Scania Commercial Vehicles India has commenced the task of establishing a plant for bodywork and fitting out of complete vehicles as well as a parts depot in the country.

"We will set up a regional product centre at Bangalore for assembling heavy haulage trucks and city and inter-city luxury buses," said Henrik Fagrenius, managing director, Scania Commercial Vehicles India. The company has not finalised investments in the assembly plant. It is expected to employ around 100 people and be operational by next year.

"Having this in place is a fundamental requirement for boosting of sales of our vehicles and engines," says Henrik Fagrenius.

"There is a demand for vehicles and engines of the quality and performance that Scania stands for.
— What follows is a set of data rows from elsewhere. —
-- pv_equiv track=rewrite | github.com/lum1n0us/opencode_configuration_xkm | skill/analyze-pr/scripts/analyze_pr.py | format_detailed_classification
-- ===== SOURCE A (Python) =====
-- from collections import defaultdict
--
-- def format_detailed_classification(file_classifications):
--     """Format the detailed file classification section"""
--     if not file_classifications:
--         return "No files to classify."
--
--     # Group files by classification
--     classification_groups = defaultdict(list)
--
--     for file_path, classifications in file_classifications.items():
--         for category in classifications:
--             classification_groups[category].append(file_path)
--
--     detailed_lines = []
--
--     for category, files in sorted(classification_groups.items()):
--         category_name = category.replace("_", " ").title()
--         detailed_lines.append(f"#### {category_name}")
--         for file_path in sorted(files):
--             detailed_lines.append(f"- `{file_path}`")
--         detailed_lines.append("")
--
--     return "\n".join(detailed_lines)
-- ===== SOURCE B (Python) =====
-- def format_detailed_classification(file_classifications):
--     """Format the detailed file classification section"""
--     if not file_classifications:
--         return "No files to classify."
--
--     # One flat list of (category, file) pairs; two stable sorts give the
--     # global (category, file) order, then a single grouping scan emits the lines.
--     pairs = [(c, f) for f, cs in file_classifications.items() for c in cs]
--     pairs = sorted(pairs, key=lambda p: p[1])  # by file (stable)
--     pairs = sorted(pairs, key=lambda p: p[0])  # then by category
--
--     lines = []
--     i, n = 0, len(pairs)
--     while i < n:
--         cat = pairs[i][0]
--         lines.append("#### " + cat.replace("_", " ").title())
--         while i < n and pairs[i][0] == cat:
--             lines.append("- `" + pairs[i][1] + "`")
--             i += 1
--         lines.append("")
--     return "\n".join(lines)
-- ===== Notes on version B (the rewrite author's own statement) =====
-- stated objective: alternative
-- what changed: B replaces A's defaultdict-of-buckets with per-bucket sorts by one flat (category, file) pair list put into global order by two stable sorts (by file, then by category) and a single groupby-style scan that emits a header whenever the category of the current run changes.
import Mathlib
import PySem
Within the next five years, we expect to be able to achieve annual sales of almost 2,000 trucks, 1,000 buses and 1,500 engines," said Martin Lundstedt, Executive Vice President in charge of Scania's sales and marketing.

Continued good economic growth, export industry growth, and the expansion of motorways and logistic systems are factors behind Scania's decision to strengthen its presence in the Indian market.
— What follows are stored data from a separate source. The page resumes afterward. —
-- pv_equiv track=rewrite | github.com/qiancai/ai-pr-translator | scripts/diff_analyzer.py | find_affected_sections
-- ===== SOURCE A (Python) =====
-- def find_affected_sections(lines, changed_lines, all_headers):
--     """Find which sections are affected by the changes"""
--     affected_sections = set()
--
--     for changed_line in changed_lines:
--         # Find the section this changed line belongs to
--         current_section = None
--
--         # Find the most recent header before or at the changed line
--         for line_num in sorted(all_headers.keys()):
--             if line_num <= changed_line:
--                 current_section = line_num
--             else:
--                 break
--
--         if current_section:
--             # Only add the directly affected section (the one that directly contains the change)
--             affected_sections.add(current_section)
--
--     return affected_sections
-- ===== SOURCE B (Python) =====
-- import bisect
--
-- def find_affected_sections(lines, changed_lines, all_headers):
--     """Find which sections are affected by the changes (sort headers once, binary search per changed line)"""
--     header_lines = sorted(all_headers.keys())
--     affected_sections = set()
--     for changed_line in changed_lines:
--         i = bisect.bisect_right(header_lines, changed_line)
--         current_section = header_lines[i - 1] if i else None
--         if current_section:
--             affected_sections.add(current_section)
--     return affected_sections
-- ===== Notes on version B (the rewrite author's own statement) =====
-- stated objective: faster
-- what changed: A re-sorts the header keys for every changed line and linearly scans the sorted list with a break; B sorts the keys once and answers each changed line with one bisect_right binary search.
import Mathlib
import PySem

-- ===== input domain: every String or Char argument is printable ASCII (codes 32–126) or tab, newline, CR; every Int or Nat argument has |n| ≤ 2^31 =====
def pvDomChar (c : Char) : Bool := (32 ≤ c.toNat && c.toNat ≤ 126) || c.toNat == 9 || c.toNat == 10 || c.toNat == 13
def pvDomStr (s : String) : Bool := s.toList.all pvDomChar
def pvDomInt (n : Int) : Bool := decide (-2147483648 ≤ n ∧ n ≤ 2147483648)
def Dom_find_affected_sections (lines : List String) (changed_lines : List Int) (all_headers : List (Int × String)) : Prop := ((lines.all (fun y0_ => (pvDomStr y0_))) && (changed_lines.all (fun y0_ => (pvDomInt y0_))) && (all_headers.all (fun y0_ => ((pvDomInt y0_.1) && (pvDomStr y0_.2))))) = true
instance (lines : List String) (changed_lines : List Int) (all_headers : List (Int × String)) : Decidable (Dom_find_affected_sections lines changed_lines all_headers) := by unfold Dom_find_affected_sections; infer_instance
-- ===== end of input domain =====

-- B replaces A's per-changed-line re-sort + linear scan of the header keys by one sort and a
-- bisect_right binary search per changed line (objective: faster, asymptotic).

-- ===== PORT A =====
-- A's inner loop: 'for line_num in sorted(all_headers.keys()): if line_num <= changed_line:
-- current_section = line_num else: break', started from current_section = None.
def pvScanA (ks : List Int) (c : Int) (cur : Option Int) : Option Int :=
  match ks with
  | [] => cur
  | k :: t => if k ≤ c then pvScanA t c (some k) else cur

def find_affected_sections (lines : List String) (changed_lines : List Int) (all_headers : List (Int × String)) : List Int :=
  changed_lines.foldl (fun acc changed_line =>
    let current_section := pvScanA (PySem.List.sorted (PySem.Dict.ofList all_headers).keys (fun x => x) false) changed_line none
    -- 'if current_section:' — Python truthiness: None and 0 are falsy
    match current_section with
    | some s => if s ≠ 0 then PySem.Set.add acc s else acc
    | none => acc) PySem.Set.empty

-- ===== PORT B =====
def find_affected_sections_alt (lines : List String) (changed_lines : List Int) (all_headers : List (Int × String)) : List Int :=
  let header_lines := PySem.List.sorted (PySem.Dict.ofList all_headers).keys (fun x => x) false
  changed_lines.foldl (fun acc changed_line =>
    let i := PySem.List.bisectRight header_lines changed_line
    -- 'header_lines[i - 1] if i else None'
    let current_section : Option Int := if i = 0 then none else header_lines[i - 1]?
    -- 'if current_section:' — Python truthiness: None and 0 are falsy
    match current_section with
    | some s => if s ≠ 0 then PySem.Set.add acc s else acc
    | none => acc) PySem.Set.empty

-- ===== PRECONDITION & SPEC =====
def Spec_find_affected_sections (lines : List String) (changed_lines : List Int) (all_headers : List (Int × String)) (out : List Int) : Prop := out = find_affected_sections_alt lines changed_lines all_headers
instance (lines : List String) (changed_lines : List Int) (all_headers : List (Int × String)) (out : List Int) : Decidable (Spec_find_affected_sections lines changed_lines all_headers out) := by unfold Spec_find_affected_sections; infer_instance

-- ===== CLAIM (what is proved, stated in full; the proofs are below) =====
def Claim_equal_find_affected_sections : Prop := ∀ (lines : List String) (changed_lines : List Int) (all_headers : List (Int × String)), Dom_find_affected_sections lines changed_lines all_headers → Spec_find_affected_sections lines changed_lines all_headers (find_affected_sections lines changed_lines all_headers)

-- ===== LEMMAS AND PROOFS =====

-- A's scan-with-break returns the last element of the ≤-c prefix, falling back to its accumulator.
theorem pvScanA_eq_takeWhile (ks : List Int) (c : Int) (cur : Option Int) :
    pvScanA ks c cur = ((ks.takeWhile (fun k => decide (k ≤ c))).getLast?).or cur := by
  induction ks generalizing cur with
  | nil => simp [pvScanA]
  | cons k t ih =>
    by_cases h : k ≤ c
    · rw [pvScanA]
      simp only [h, if_pos, List.takeWhile_cons, ih]
      cases htw : t.takeWhile (fun k => decide (k ≤ c)) with
      | nil => simp
      | cons b r =>
        cases hv : (b :: r).getLast? with
        | none => simp at hv
        | some v => simp [List.getLast?_cons_cons, hv]
    · rw [pvScanA]
      simp [h]

-- the element just after the takeWhile prefix (if any) fails the predicate
theorem takeWhile_stop {α : Type} (p : α → Bool) (l : List α)
    (h : (l.takeWhile p).length < l.length) :
    p (l[(l.takeWhile p).length]'h) = false := by
  induction l with
  | nil => simp at h
  | cons a t ih =>
    by_cases hp : p a
    · simp only [List.takeWhile_cons, hp, if_pos, List.length_cons] at h ⊢
      simpa using ih (by omega)
    · simp [hp] at h ⊢

-- on a sorted list, bisect_right lands exactly at the end of the ≤-c prefix
theorem bisectRight_eq_takeWhile_length (ks : List Int) (c : Int)
    (hs : ks.Pairwise (fun a b => a ≤ b)) :
    PySem.List.bisectRight ks c = (ks.takeWhile (fun k => decide (k ≤ c))).length := by
  obtain ⟨hle, hlt, hgt⟩ := PySem.List.bisectRight_spec ks c hs
  set n := PySem.List.bisectRight ks c with hn
  set t := (ks.takeWhile (fun k => decide (k ≤ c))).length with ht
  have htle : t ≤ ks.length := by
    rw [ht]; exact (List.takeWhile_prefix _).length_le
  rcases lt_trichotomy n t with h | h | h
  · exfalso
    have hnlt : n < ks.length := lt_of_lt_of_le h htle
    have := hgt n hnlt le_rfl
    have hmem : ks[n] = (ks.takeWhile (fun k => decide (k ≤ c)))[n]'(by omega) := by
      exact ((List.takeWhile_prefix _).getElem (by omega)).symm
    have hp := List.mem_takeWhile_imp (List.getElem_mem (l := ks.takeWhile (fun k => decide (k ≤ c))) (by omega : n < t))
    rw [← hmem] at hp
    simp at hp
    omega
  · exact h
  · exfalso
    have htlt : t < ks.length := lt_of_lt_of_le h hle
    have h1 := hlt t htlt h
    have h2 := takeWhile_stop (fun k => decide (k ≤ c)) ks htlt
    simp only [decide_eq_false_iff_not] at h2
    exact h2 h1

-- on a sorted list, B's 'header_lines[i-1] if i else None' equals A's scan result
theorem bisect_section_eq (ks : List Int) (c : Int)
    (hs : ks.Pairwise (fun a b => a ≤ b)) :
    (if PySem.List.bisectRight ks c = 0 then none
     else ks[PySem.List.bisectRight ks c - 1]?) = pvScanA ks c none := by
  rw [pvScanA_eq_takeWhile, Option.or_none, bisectRight_eq_takeWhile_length ks c hs]
  set tw := ks.takeWhile (fun k => decide (k ≤ c)) with htw
  have hpre : tw <+: ks := List.takeWhile_prefix _
  by_cases h0 : tw.length = 0
  · simp [List.length_eq_zero_iff.mp h0]
  · rw [if_neg h0]
    have hlt : tw.length - 1 < tw.length := by omega
    have : ks[tw.length - 1]? = some (tw[tw.length - 1]'hlt) := by
      rw [hpre.getElem hlt]
      exact List.getElem?_eq_getElem (lt_of_lt_of_le hlt hpre.length_le)
    rw [this, List.getLast?_eq_getElem?, List.getElem?_eq_getElem hlt]

-- ===== VERDICT (by name: the statement is the Claim_ definition above) =====
theorem find_affected_sections_spec : Claim_equal_find_affected_sections := by
  intro lines changed_lines all_headers _dom
  unfold Spec_find_affected_sections find_affected_sections find_affected_sections_alt
  simp only
  congr 1
  funext acc c
  have hs : (PySem.List.sorted (PySem.Dict.ofList all_headers).keys (fun x => x) false).Pairwise
      (fun a b => a ≤ b) := by
    simpa using PySem.List.sorted_pairwise (PySem.Dict.ofList all_headers).keys (fun x => x)
  rw [← bisect_section_eq _ c hs]
-- pv_equiv track=rewrite | github.com/MKKL1/crack-head | src/letter_mapping.py | _cleanup_mapping
-- ===== SOURCE A (Python) =====
-- def _cleanup_mapping(mapping: dict[str, set[str]]) -> dict[str, set[str]]:
--     to_process = []
--     for char, possibilities in mapping.items():
--         if len(possibilities) == 1:
--             solved_letter = list(possibilities)[0]
--             to_process.append(solved_letter)
--
--     while to_process:
--         to_remove = to_process.pop(0)
--         for cipher_char, possibilities in mapping.items():
--             if len(possibilities) == 1:
--                 continue
--
--             if to_remove in possibilities:
--                 possibilities.remove(to_remove)
--
--                 if len(possibilities) == 1:
--                     to_process.append(list(possibilities)[0])
--
--     return mapping
-- ===== SOURCE B (Python) =====
-- # B (alternative algorithm): one pass builds a reverse index letter -> chars whose set
-- # contains it, plus the initial queue of solved letters; propagation then walks the
-- # queue by index, each step visiting only the chars listed under that letter rather
-- # than every mapping item. Rebinds mapping[char] to a fresh set (A removes from the
-- # set in place); the equivalence claimed is about the returned value.
-- def _cleanup_mapping(mapping: dict[str, set[str]]) -> dict[str, set[str]]:
--     index: dict[str, list[str]] = {}
--     queue: list[str] = []
--     for char, possibilities in mapping.items():
--         for letter in possibilities:
--             index.setdefault(letter, []).append(char)
--         if len(possibilities) == 1:
--             queue.append(next(iter(possibilities)))
--
--     i = 0
--     while i < len(queue):
--         letter = queue[i]
--         i += 1
--         for char in index.get(letter, ()):
--             poss = mapping[char]
--             if len(poss) > 1 and letter in poss:
--                 poss = poss - {letter}
--                 mapping[char] = poss
--                 if len(poss) == 1:
--                     queue.append(next(iter(poss)))
--     return mapping
-- ===== Notes on version B (the rewrite author's own statement) =====
-- stated objective: alternative
-- what changed: Instead of rescanning the entire mapping for every solved letter, B builds in one pass a reverse index letter->chars plus the initial queue, then walks the queue by index, each step touching only the chars whose possibility set can contain that letter.
import Mathlib
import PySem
During the second half of 2011, Scania will provide a small number of buses and trucks for test operations by selected Indian customers in additional segments."The potential exists to broaden our existing offer of trucks to the mining industry but also within other areas in the construction segment, as well as trucks for heavy special-purpose road transport. Within the bus segment we see a potential for sales of buses and coaches both for city traffic and long-haul intercity traffic," said Fagrenius.

Scania heavy duty mining tippers were introduced in the Indian market in 2007 together with Larsen & Toubro (L&T). The Indian company has successfully established Scania's heavy construction trucks in the mining industry, and currently operates about ten Scania service workshops in various mining sites in the country.
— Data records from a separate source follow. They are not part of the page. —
-- pv_equiv track=rewrite | github.com/Welonbai/SR-GNN-robustness | attack/pipeline/runs/run_target_aware_coverage_local_position.py | _position_distribution
-- ===== SOURCE A (Python) =====
-- from typing import Any, Sequence
--
-- def _position_distribution(positions: Sequence[int]) -> dict[str, int]:
--     buckets = {
--         "pos1": 0,
--         "pos2": 0,
--         "pos3": 0,
--         "pos4_5": 0,
--         "pos6_plus": 0,
--     }
--     for position in positions:
--         pos = int(position)
--         if pos <= 1:
--             buckets["pos1"] += 1
--         elif pos == 2:
--             buckets["pos2"] += 1
--         elif pos == 3:
--             buckets["pos3"] += 1
--         elif pos in (4, 5):
--             buckets["pos4_5"] += 1
--         else:
--             buckets["pos6_plus"] += 1
--     return buckets
-- ===== SOURCE B (Python) =====
-- from typing import Any, Sequence
--
-- def _position_distribution(positions: Sequence[int]) -> dict[str, int]:
--     ps = [int(p) for p in positions]
--     return {
--         "pos1": sum(1 for p in ps if p <= 1),
--         "pos2": ps.count(2),
--         "pos3": ps.count(3),
--         "pos4_5": sum(1 for p in ps if p == 4 or p == 5),
--         "pos6_plus": sum(1 for p in ps if p >= 6),
--     }
-- ===== Notes on version B (the rewrite author's own statement) =====
-- stated objective: alternative
-- what changed: Replaces A's single loop that mutates a five-key bucket dict with a per-bucket counting formulation: B normalizes the positions once and builds the dict literal directly from five independent counts (sum-of-generator / list.count) over the list, with no mutable accumulator.
import Mathlib
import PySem

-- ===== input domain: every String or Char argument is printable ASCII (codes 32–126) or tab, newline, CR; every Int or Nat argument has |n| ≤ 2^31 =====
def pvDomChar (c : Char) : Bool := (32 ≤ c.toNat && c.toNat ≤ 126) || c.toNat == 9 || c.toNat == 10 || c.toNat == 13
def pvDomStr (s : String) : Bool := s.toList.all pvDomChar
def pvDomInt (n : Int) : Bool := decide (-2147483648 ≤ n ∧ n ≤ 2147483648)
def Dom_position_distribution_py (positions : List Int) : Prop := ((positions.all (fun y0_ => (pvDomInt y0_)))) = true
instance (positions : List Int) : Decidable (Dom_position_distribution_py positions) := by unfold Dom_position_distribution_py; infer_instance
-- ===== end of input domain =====

-- B replaces A's single mutating loop over a five-key bucket dict with five independent counts; same O(n) cost, alternative decomposition.

-- ===== PORT A =====
def position_distribution_py (positions : List Int) : List (String × Int) :=
  let buckets : PySem.Dict String Int :=
    (((((PySem.Dict.empty).insert "pos1" 0).insert "pos2" 0).insert "pos3" 0).insert "pos4_5" 0).insert "pos6_plus" 0
  let buckets := positions.foldl (fun b position =>
    let pos := position  -- int(position) on an int is the identity
    if pos ≤ 1 then b.modify "pos1" 0 (· + 1)
    else if pos = 2 then b.modify "pos2" 0 (· + 1)
    else if pos = 3 then b.modify "pos3" 0 (· + 1)
    else if pos = 4 ∨ pos = 5 then b.modify "pos4_5" 0 (· + 1)
    else b.modify "pos6_plus" 0 (· + 1)) buckets
  buckets.items

-- ===== PORT B =====
def position_distribution_py_alt (positions : List Int) : List (String × Int) :=
  let ps := positions.map (fun p => p)  -- [int(p) for p in positions]
  [("pos1", (ps.countP (fun p => decide (p ≤ 1)) : Int)),
   ("pos2", (ps.count 2 : Int)),
   ("pos3", (ps.count 3 : Int)),
   ("pos4_5", (ps.countP (fun p => decide (p = 4 ∨ p = 5)) : Int)),
   ("pos6_plus", (ps.countP (fun p => decide (6 ≤ p)) : Int))]

-- ===== PRECONDITION & SPEC =====
def Spec_position_distribution_py (positions : List Int) (out : List (String × Int)) : Prop := out = position_distribution_py_alt positions
instance (positions : List Int) (out : List (String × Int)) : Decidable (Spec_position_distribution_py positions out) := by unfold Spec_position_distribution_py; infer_instance

-- ===== CLAIM (what is proved, stated in full; the proofs are below) =====
def Claim_equal_position_distribution_py : Prop := ∀ (positions : List Int), Dom_position_distribution_py positions → Spec_position_distribution_py positions (position_distribution_py positions)

-- ===== LEMMAS AND PROOFS =====

-- the five-bucket dict with symbolic values, as the fold's state
def pvBuckets (a b c d e : Int) : PySem.Dict String Int :=
  PySem.Dict.mk [("pos1", a), ("pos2", b), ("pos3", c), ("pos4_5", d), ("pos6_plus", e)]

lemma pvBump1 (a b c d e : Int) :
    (pvBuckets a b c d e).modify "pos1" 0 (· + 1) = pvBuckets (a + 1) b c d e := by
  apply PySem.Dict.ext
  simp [pvBuckets, PySem.Dict.modify, PySem.Dict.insert, PySem.Dict.getD, PySem.Dict.get?,
    PySem.Dict.contains]

lemma pvBump2 (a b c d e : Int) :
    (pvBuckets a b c d e).modify "pos2" 0 (· + 1) = pvBuckets a (b + 1) c d e := by
  apply PySem.Dict.ext
  simp [pvBuckets, PySem.Dict.modify, PySem.Dict.insert, PySem.Dict.getD, PySem.Dict.get?,
    PySem.Dict.contains]

lemma pvBump3 (a b c d e : Int) :
    (pvBuckets a b c d e).modify "pos3" 0 (· + 1) = pvBuckets a b (c + 1) d e := by
  apply PySem.Dict.ext
  simp [pvBuckets, PySem.Dict.modify, PySem.Dict.insert, PySem.Dict.getD, PySem.Dict.get?,
    PySem.Dict.contains]

lemma pvBump4 (a b c d e : Int) :
    (pvBuckets a b c d e).modify "pos4_5" 0 (· + 1) = pvBuckets a b c (d + 1) e := by
  apply PySem.Dict.ext
  simp [pvBuckets, PySem.Dict.modify, PySem.Dict.insert, PySem.Dict.getD, PySem.Dict.get?,
    PySem.Dict.contains]

lemma pvBump5 (a b c d e : Int) :
    (pvBuckets a b c d e).modify "pos6_plus" 0 (· + 1) = pvBuckets a b c d (e + 1) := by
  apply PySem.Dict.ext
  simp [pvBuckets, PySem.Dict.modify, PySem.Dict.insert, PySem.Dict.getD, PySem.Dict.get?,
    PySem.Dict.contains]

lemma pvBuckets_congr {a b c d e a' b' c' d' e' : Int}
    (h1 : a = a') (h2 : b = b') (h3 : c = c') (h4 : d = d') (h5 : e = e') :
    pvBuckets a b c d e = pvBuckets a' b' c' d' e' := by
  subst h1 h2 h3 h4 h5; rfl

lemma pvFold_eq (ps : List Int) (a b c d e : Int) :
    ps.foldl (fun b position =>
      if position ≤ 1 then b.modify "pos1" 0 (· + 1)
      else if position = 2 then b.modify "pos2" 0 (· + 1)
      else if position = 3 then b.modify "pos3" 0 (· + 1)
      else if position = 4 ∨ position = 5 then b.modify "pos4_5" 0 (· + 1)
      else b.modify "pos6_plus" 0 (· + 1)) (pvBuckets a b c d e) =
    pvBuckets (a + ps.countP (fun p => decide (p ≤ 1)))
              (b + ps.count 2) (c + ps.count 3)
              (d + ps.countP (fun p => decide (p = 4) || decide (p = 5)))
              (e + ps.countP (fun p => decide (6 ≤ p))) := by
  induction ps generalizing a b c d e with
  | nil => simp [pvBuckets]
  | cons x t ih =>
    rw [List.foldl_cons]
    by_cases h1 : x ≤ 1
    · rw [if_pos h1, pvBump1, ih]
      exact pvBuckets_congr (by simp [h1]; omega)
        (by simp [List.count_cons]; omega) (by simp [List.count_cons]; omega)
        (by simp [List.countP_cons]; omega) (by simp [List.countP_cons]; omega)
    · rw [if_neg h1]
      by_cases h2 : x = 2
      · subst h2
        rw [if_pos rfl, pvBump2, ih]
        exact pvBuckets_congr (by simp )
          (by simp ; omega) (by simp )
          (by simp ) (by simp )
      · rw [if_neg h2]
        by_cases h3 : x = 3
        · subst h3
          rw [if_pos rfl, pvBump3, ih]
          exact pvBuckets_congr (by simp )
            (by simp ) (by simp ; omega)
            (by simp ) (by simp )
        · rw [if_neg h3]
          by_cases h45 : x = 4 ∨ x = 5
          · rw [if_pos h45, pvBump4, ih]
            exact pvBuckets_congr (by simp [List.countP_cons]; omega)
              (by simp [h2]) (by simp [h3])
              (by simp [h45]; omega)
              (by simp [List.countP_cons]; omega)
          · rw [if_neg h45, pvBump5, ih]
            have h6 : 6 ≤ x := by omega
            exact pvBuckets_congr (by simp [List.countP_cons]; omega)
              (by simp [h2]) (by simp [h3])
              (by simp [h45]) (by simp [h6]; omega)

-- ===== VERDICT (by name: the statement is the Claim_ definition above) =====
theorem position_distribution_py_spec : Claim_equal_position_distribution_py := by
  intro positions _
  show position_distribution_py positions = position_distribution_py_alt positions
  show (positions.foldl (fun b position =>
      if position ≤ 1 then b.modify "pos1" 0 (· + 1)
      else if position = 2 then b.modify "pos2" 0 (· + 1)
      else if position = 3 then b.modify "pos3" 0 (· + 1)
      else if position = 4 ∨ position = 5 then b.modify "pos4_5" 0 (· + 1)
      else b.modify "pos6_plus" 0 (· + 1)) (pvBuckets 0 0 0 0 0)).items =
    [("pos1", ((positions.map (fun p => p)).countP (fun p => decide (p ≤ 1)) : Int)),
     ("pos2", ((positions.map (fun p => p)).count 2 : Int)),
     ("pos3", ((positions.map (fun p => p)).count 3 : Int)),
     ("pos4_5", ((positions.map (fun p => p)).countP (fun p => decide (p = 4 ∨ p = 5)) : Int)),
     ("pos6_plus", ((positions.map (fun p => p)).countP (fun p => decide (6 ≤ p)) : Int))]
  rw [pvFold_eq]
  simp [pvBuckets]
"L&T will continue to play an important role in relation to Scania's sales and service in the Indian construction equipment market. Our own presence in the country will also strengthen L&T's position, since the company's Scania customers will benefit from a larger range of models, shorter delivery times and higher service availability," said Fagrenius.

"In the longer term, India will be a key market for Scania. We are now taking a new important step into the market, and look forward to growing and developing the business together with our partner L&T," said Lundstedt.